Однажды, безумец со взором, горящим лихорадкой, схватил тебя за воротник своими крючковатыми пальцами, и наклонился над самым ухом. Его дыхание походило на смог, что извергали заводы, но ты чувствовал нотки крепкого пойла, что не могло перебить отвратительный запах гнили. Его шёпот срывался на плач, неотличимый от истеричного смеха, но ты внимал каждому слову, будто в них могли скрываться тайны, неподвластные никому. Ты услышал о мире, что был до, о мире, что стал бездымным пламенем, ищущем людские сосуды, чтобы наполнить их незатихающим гневом. Ты услышал о Красной смерти, принявшей порочный дар, стучавшей в дома, прогнившие до основания, чтобы предать бездымному пламени каждого, кто надеялся укрыться от гнева золотой звезды. Ты услышал о конце, который настиг старый мир, превратив его в вечную тень, которой не суждено стать чем-то большим. И о том, что скоро исчезнувшим миром станет наш, ибо нет историй, что не повторялись бы снова и снова. На следующий день ты проснулся в душной комнате, пропахшей скисшим пойлом, и лихорадочно открыл окно, покрытое слоем вековой пыли. Это был сон, твердил рассудок, и ты принял его доводы, но в сердце, что продолжало биться, словно во время погони, так и осталась почва для сомнений.
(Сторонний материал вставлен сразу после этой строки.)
-- pv_equiv track=rewrite | github.com/utahnlp/lapa-mrp | parser/modules/helper_module.py | myunpack
-- ===== SOURCE A (Python) =====
-- def myunpack(*mypacked):
--     data,lengths = mypacked
--     data_list = []
--     current = 0
--     for i, l in enumerate(lengths):
--         data_list.append(data[current:l+current])
--         current += l
--     return data_list
-- ===== SOURCE B (Python) =====
-- from itertools import accumulate
--
-- def myunpack(*mypacked):
--     data, lengths = mypacked
--     bounds = list(accumulate(lengths, initial=0))
--     return [data[a:b] for a, b in zip(bounds, bounds[1:])]
-- ===== Notes on version B (the rewrite author's own statement) =====
-- stated objective: alternative
-- what changed: Replaces the running-offset loop that appends slices while mutating an accumulator with a prefix-sum boundary table (itertools.accumulate) followed by pairwise slicing between consecutive boundaries.
import Mathlib
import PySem

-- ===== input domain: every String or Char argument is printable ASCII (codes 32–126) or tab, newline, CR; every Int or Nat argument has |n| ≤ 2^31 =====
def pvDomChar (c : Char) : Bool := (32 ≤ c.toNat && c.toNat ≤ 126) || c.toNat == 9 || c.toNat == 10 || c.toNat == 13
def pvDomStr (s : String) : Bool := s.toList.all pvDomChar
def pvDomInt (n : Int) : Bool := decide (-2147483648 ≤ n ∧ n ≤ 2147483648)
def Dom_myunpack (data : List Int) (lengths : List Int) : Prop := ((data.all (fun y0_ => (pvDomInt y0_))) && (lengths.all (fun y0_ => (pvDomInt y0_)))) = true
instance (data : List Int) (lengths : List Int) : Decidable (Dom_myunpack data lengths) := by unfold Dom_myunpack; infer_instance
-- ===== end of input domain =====

-- B replaces A's running-offset accumulation with a prefix-sum boundary table and pairwise slicing; same cost, alternative decomposition.

-- ===== PORT A =====
-- A: loop over enumerate(lengths) keeping (data_list, current); append data[current:l+current], then current += l.
def myunpack (data : List Int) (lengths : List Int) : List (List Int) :=
  ((PySem.List.enumerate lengths 0).foldl
    (fun (st : List (List Int) × Int) il =>
      (st.1 ++ [PySem.List.slice data (some st.2) (some (il.2 + st.2))], st.2 + il.2))
    ([], 0)).1

-- ===== PORT B =====
-- B: bounds = accumulate(lengths, initial=0) (= scanl), then slice between consecutive boundary pairs.
def myunpack_alt (data : List Int) (lengths : List Int) : List (List Int) :=
  let bounds := lengths.scanl (· + ·) 0
  (bounds.zip bounds.tail).map (fun ab => PySem.List.slice data (some ab.1) (some ab.2))

-- ===== PRECONDITION & SPEC =====
def Spec_myunpack (data : List Int) (lengths : List Int) (out : List (List Int)) : Prop := out = myunpack_alt data lengths
instance (data : List Int) (lengths : List Int) (out : List (List Int)) : Decidable (Spec_myunpack data lengths out) := by unfold Spec_myunpack; infer_instance

-- ===== CLAIM (what is proved, stated in full; the proofs are below) =====
def Claim_equal_myunpack : Prop := ∀ (data : List Int) (lengths : List Int), Dom_myunpack data lengths → Spec_myunpack data lengths (myunpack data lengths)

-- ===== LEMMAS AND PROOFS =====

-- Generalized loop invariant: starting A's fold at (acc, c) yields acc ++ B's slices cut from offset c.
theorem myunpack_fold_eq (data : List Int) (lengths : List Int) (acc : List (List Int)) (c s : Int) :
    ((PySem.List.enumerate lengths s).foldl
      (fun (st : List (List Int) × Int) il =>
        (st.1 ++ [PySem.List.slice data (some st.2) (some (il.2 + st.2))], st.2 + il.2))
      (acc, c)).1
    = acc ++ ((lengths.scanl (· + ·) c).zip (lengths.scanl (· + ·) c).tail).map
        (fun ab => PySem.List.slice data (some ab.1) (some ab.2)) := by
  induction lengths generalizing acc c s with
  | nil => simp [PySem.List.enumerate_nil]
  | cons l ls ih =>
      rw [PySem.List.enumerate_cons]
      simp only [List.foldl_cons, List.scanl_cons]
      rw [ih]
      cases ls <;> simp [Int.add_comm l c]

theorem myunpack_spec' (data : List Int) (lengths : List Int) :
    myunpack data lengths = myunpack_alt data lengths := by
  unfold myunpack myunpack_alt
  exact (myunpack_fold_eq data lengths [] 0 0).trans (by simp)

-- ===== VERDICT (by name: the statement is the Claim_ definition above) =====
theorem myunpack_spec : Claim_equal_myunpack := by
  intro data lengths _
  exact myunpack_spec' data lengths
Миднайт-сити проклят, в этом нет сомнений, ведь ты каждый день видишь следы запятнавшего его проклятья. Оно скрывает лица властолюбцев, что взирают на город их своих крепостей, отчаянно тянущихся к небесам. Оно пляшет в глазах продажного копа, что, без устали, избивает невиновного, заключенного в пропахшую смрадом камеру, молчаливо ожидая, пока с его губ не сорвётся омытое в крови признание. Именно проклятие стекает с ножа полуночного душегуба, что блестит в свете бледной луны, когда он забирает себе ещё одну жизнь, не заслужившую такого конца.
В чём бы не была причина, ты знаешь единственное средство, что может спасти Миднайт-сити от неминуемой гибели. Именно ему отдавали изуродованные тела больных чумой, чтобы спасти тех, кто ещё может выжить. Именно он, с жадностью, пожирал тела ведьм и проклятых, в мучениях, очищая их запятнанные души. Именно он провожал в последний путь тела храбрецов, вверяя им свободу, дар, ценнее которого ты не можешь представить.
Его имя огонь.
Он пляшет в твоих глазах.
Его печать, клеймом, выжжена на твоём сердце.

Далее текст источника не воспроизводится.